The mechanism used in such a roller blind is not compatible with other window closing means, such as cellular curtains, lifting blinds and Roman blinds. As the roller blinds rise, the size of the curtain to be lifted decreases so that the spring element of constant torsional force is able to apply the necessary winding or upward force over the entire opening range. In contrast, a similar lifting mechanism is usually unsuitable in cellular curtains, lifting blinds and Roman blinds. In these types of window closing means, the material of the curtain element is usually collected by the lifting lower element, such as the lower guide, and increasing weight values are collected on the lower element as the window closing means rises. The reason for this is that the material of the curtain or element of the curtain is more and more being folded onto the lower guide as the lower guide rises, which increases the load on the lifting mechanism.

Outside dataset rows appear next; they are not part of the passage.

-- pv_equiv track=rewrite | github.com/aihpi/workshop-ragV2 | backend/app/services/chat_history.py | _get_next_node_ids
-- ===== SOURCE A (Python) =====
-- from typing import List, Dict, Optional, Tuple
--
-- def _get_next_node_ids(nodes: List[Dict]) -> Tuple[int, int]:
--     """Get next query and response node numbers.
--
--     Args:
--         nodes: Existing nodes
--
--     Returns:
--         Tuple of (next_query_num, next_response_num)
--     """
--     max_q = 0
--     max_r = 0
--     for node in nodes:
--         node_id = node.get("node_id", "")
--         if node_id.startswith("q"):
--             try:
--                 num = int(node_id[1:].split("_")[0])  # Handle q1, q1_v2, etc.
--                 max_q = max(max_q, num)
--             except ValueError:
--                 pass
--         elif node_id.startswith("r"):
--             try:
--                 num = int(node_id[1:].split("_")[0])
--                 max_r = max(max_r, num)
--             except ValueError:
--                 pass
--     return max_q + 1, max_r + 1
-- ===== SOURCE B (Python) =====
-- from typing import List, Dict, Tuple
--
-- def _get_next_node_ids(nodes: List[Dict]) -> Tuple[int, int]:
--     """Get next query and response node numbers (two filtered scans)."""
--     def _max_num(prefix: str) -> int:
--         values = [0]
--         for node in nodes:
--             node_id = node.get("node_id", "")
--             if node_id.startswith(prefix):
--                 try:
--                     values.append(int(node_id[1:].split("_")[0]))
--                 except ValueError:
--                     pass
--         return max(values)
--     return _max_num("q") + 1, _max_num("r") + 1
-- ===== Notes on version B (the rewrite author's own statement) =====
-- stated objective: simpler
-- what changed: Replaces the single combined scan carrying a (max_q, max_r) pair with a local helper that, per prefix, collects the parsed numbers of matching node ids into a list and takes its max; the result is (_max_num('q')+1, _max_num('r')+1).
import Mathlib
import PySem

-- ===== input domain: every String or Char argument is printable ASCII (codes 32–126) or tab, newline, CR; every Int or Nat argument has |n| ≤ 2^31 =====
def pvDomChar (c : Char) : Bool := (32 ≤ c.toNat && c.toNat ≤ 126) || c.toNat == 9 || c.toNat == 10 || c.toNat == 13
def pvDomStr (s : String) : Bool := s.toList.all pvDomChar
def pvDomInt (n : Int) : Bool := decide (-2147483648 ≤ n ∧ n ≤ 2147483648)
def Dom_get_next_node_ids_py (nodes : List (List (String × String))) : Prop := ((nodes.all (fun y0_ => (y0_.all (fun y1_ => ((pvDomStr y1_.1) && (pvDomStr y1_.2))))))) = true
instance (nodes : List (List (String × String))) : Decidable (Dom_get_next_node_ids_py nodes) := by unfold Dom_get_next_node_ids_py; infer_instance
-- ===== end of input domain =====

-- B is a simpler decomposition: one helper computing, per prefix, the max of the parsed numbers, instead of one combined scan over a pair of running maxima.

-- node.get("node_id", "")
def pvNodeId (node : List (String × String)) : String :=
  PySem.Dict.getD (PySem.Dict.mk node) "node_id" ""

-- int(node_id[1:].split("_")[0]); none = ValueError
def pvParse (node_id : String) : Option Int :=
  match PySem.Str.split? (PySem.Str.slice node_id (some 1) none) "_" with
  | some (p :: _) => PySem.Int.ofStr? p
  | _ => none

-- ===== PORT A =====
-- the body of A's single for-loop over the running pair (max_q, max_r)
def pvAStep (st : Int × Int) (node : List (String × String)) : Int × Int :=
  let node_id := pvNodeId node
  if PySem.Str.startswith node_id "q" then
    match pvParse node_id with
    | some num => (max st.1 num, st.2)
    | none => st
  else if PySem.Str.startswith node_id "r" then
    match pvParse node_id with
    | some num => (st.1, max st.2 num)
    | none => st
  else st

def get_next_node_ids_py (nodes : List (List (String × String))) : Int × Int :=
  let st := nodes.foldl pvAStep (0, 0)
  (st.1 + 1, st.2 + 1)

-- ===== PORT B =====
-- the body of _max_num's for-loop: append the parsed number when the id matches pfx
def pvBStep (pfx : String) (acc : List Int) (node : List (String × String)) : List Int :=
  let node_id := pvNodeId node
  if PySem.Str.startswith node_id pfx then
    match pvParse node_id with
    | some n => acc ++ [n]
    | none => acc
  else acc

def pvMaxNum (nodes : List (List (String × String))) (pfx : String) : Int :=
  ((nodes.foldl (pvBStep pfx) [0]).max?).getD 0

def get_next_node_ids_py_alt (nodes : List (List (String × String))) : Int × Int :=
  (pvMaxNum nodes "q" + 1, pvMaxNum nodes "r" + 1)

-- ===== PRECONDITION & SPEC =====
def Spec_get_next_node_ids_py (nodes : List (List (String × String))) (out : Int × Int) : Prop := out = get_next_node_ids_py_alt nodes
instance (nodes : List (List (String × String))) (out : Int × Int) : Decidable (Spec_get_next_node_ids_py nodes out) := by unfold Spec_get_next_node_ids_py; infer_instance

-- ===== CLAIM (what is proved, stated in full; the proofs are below) =====
def Claim_equal_get_next_node_ids_py : Prop := ∀ (nodes : List (List (String × String))), Dom_get_next_node_ids_py nodes → Spec_get_next_node_ids_py nodes (get_next_node_ids_py nodes)

-- ===== LEMMAS AND PROOFS =====

-- the parsed number contributed by a node for a given prefix (none if no match / ValueError)
def pvNum (pfx : String) (node : List (String × String)) : Option Int :=
  if PySem.Str.startswith (pvNodeId node) pfx then pvParse (pvNodeId node) else none

theorem pv_startswith_qr (s : String) (h : PySem.Str.startswith s "q" = true) :
    PySem.Str.startswith s "r" = false := by
  simp [PySem.Str.startswith, PySem.Chars.startswith] at *
  cases hs : s.toList with
  | nil => simp [hs] at h
  | cons c cs =>
    simp [hs, List.isPrefixOf] at h ⊢
    subst h; decide

theorem pvB_foldl (pfx : String) (nodes : List (List (String × String))) (acc : List Int) :
    nodes.foldl (pvBStep pfx) acc = acc ++ nodes.filterMap (pvNum pfx) := by
  induction nodes generalizing acc with
  | nil => simp
  | cons node rest ih =>
    rw [List.foldl_cons, ih, List.filterMap_cons]
    by_cases hq : PySem.Str.startswith (pvNodeId node) pfx = true
    · cases hp : pvParse (pvNodeId node) with
      | none => simp only [pvBStep, pvNum, hq, hp, if_true]
      | some n => simp only [pvBStep, pvNum, hq, hp, if_true]; simp
    · rw [Bool.not_eq_true] at hq
      simp only [pvBStep, pvNum, hq, Bool.false_eq_true, if_false]

theorem pvA_foldl (nodes : List (List (String × String))) (a b : Int) :
    nodes.foldl pvAStep (a, b) =
      ((nodes.filterMap (pvNum "q")).foldl max a, (nodes.filterMap (pvNum "r")).foldl max b) := by
  induction nodes generalizing a b with
  | nil => simp
  | cons node rest ih =>
    rw [List.foldl_cons, List.filterMap_cons, List.filterMap_cons]
    by_cases hq : PySem.Str.startswith (pvNodeId node) "q" = true
    · have hr := pv_startswith_qr (pvNodeId node) hq
      cases hp : pvParse (pvNodeId node) with
      | none =>
        have hstep : pvAStep (a, b) node = (a, b) := by
          simp only [pvAStep, hq, hp, if_true]
        rw [hstep, ih]
        simp only [pvNum, hq, hr, hp, if_true, Bool.false_eq_true, if_false]
      | some n =>
        have hstep : pvAStep (a, b) node = (max a n, b) := by
          simp only [pvAStep, hq, hp, if_true]
        rw [hstep, ih]
        simp only [pvNum, hq, hr, hp, if_true, Bool.false_eq_true, if_false]
        rw [List.foldl_cons]
    · rw [Bool.not_eq_true] at hq
      by_cases hr : PySem.Str.startswith (pvNodeId node) "r" = true
      · cases hp : pvParse (pvNodeId node) with
        | none =>
          have hstep : pvAStep (a, b) node = (a, b) := by
            simp only [pvAStep, hq, hr, hp, Bool.false_eq_true, if_false, if_true]
          rw [hstep, ih]
          simp only [pvNum, hq, hr, hp, if_true, Bool.false_eq_true, if_false]
        | some n =>
          have hstep : pvAStep (a, b) node = (a, max b n) := by
            simp only [pvAStep, hq, hr, hp, Bool.false_eq_true, if_false, if_true]
          rw [hstep, ih]
          simp only [pvNum, hq, hr, hp, if_true, Bool.false_eq_true, if_false]
          rw [List.foldl_cons]
      · rw [Bool.not_eq_true] at hr
        have hstep : pvAStep (a, b) node = (a, b) := by
          unfold pvAStep
          dsimp only []
          rw [hq, hr]
          simp
        rw [hstep, ih]
        simp only [pvNum, hq, hr, Bool.false_eq_true, if_false]

theorem pv_max_getD (L : List Int) : ((([0] : List Int) ++ L).max?).getD 0 = L.foldl max 0 := by
  rw [List.singleton_append]
  rfl

-- ===== VERDICT (by name: the statement is the Claim_ definition above) =====
theorem get_next_node_ids_py_spec : Claim_equal_get_next_node_ids_py := by
  intro nodes _
  unfold Spec_get_next_node_ids_py get_next_node_ids_py get_next_node_ids_py_alt pvMaxNum
  simp only [pvA_foldl, pvB_foldl, pv_max_getD]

In order to match the increasing weight, very strong torque springs are used to accommodate the maximum weight of the curtain. One drawback of this approach, however, is that the speed at which the window closure is retracted may be too fast and uncontrollable. One attempt to solve this problem is justified in US patent No. 6666252, issued in the name of Welfonder. This patent examines the use of a hydraulic brake to control the speed at which the lifting cords are pulled in throughout the lifting process. Another approach that was used is shown in US Pat. No. 6,056,036 to Todd, which uses a mechanical friction element for a constant slow retraction speed. One problem with this approach is that the spring applied causes stress, which makes it difficult for the user to overcome it when he tries to lower the curtain. Excessive pulling force developed by the user often leads to damage to the window closure.

As an alternative, springs with variable stiffness were used. Such variable stiffness springs are substantially more difficult to use and manufacture.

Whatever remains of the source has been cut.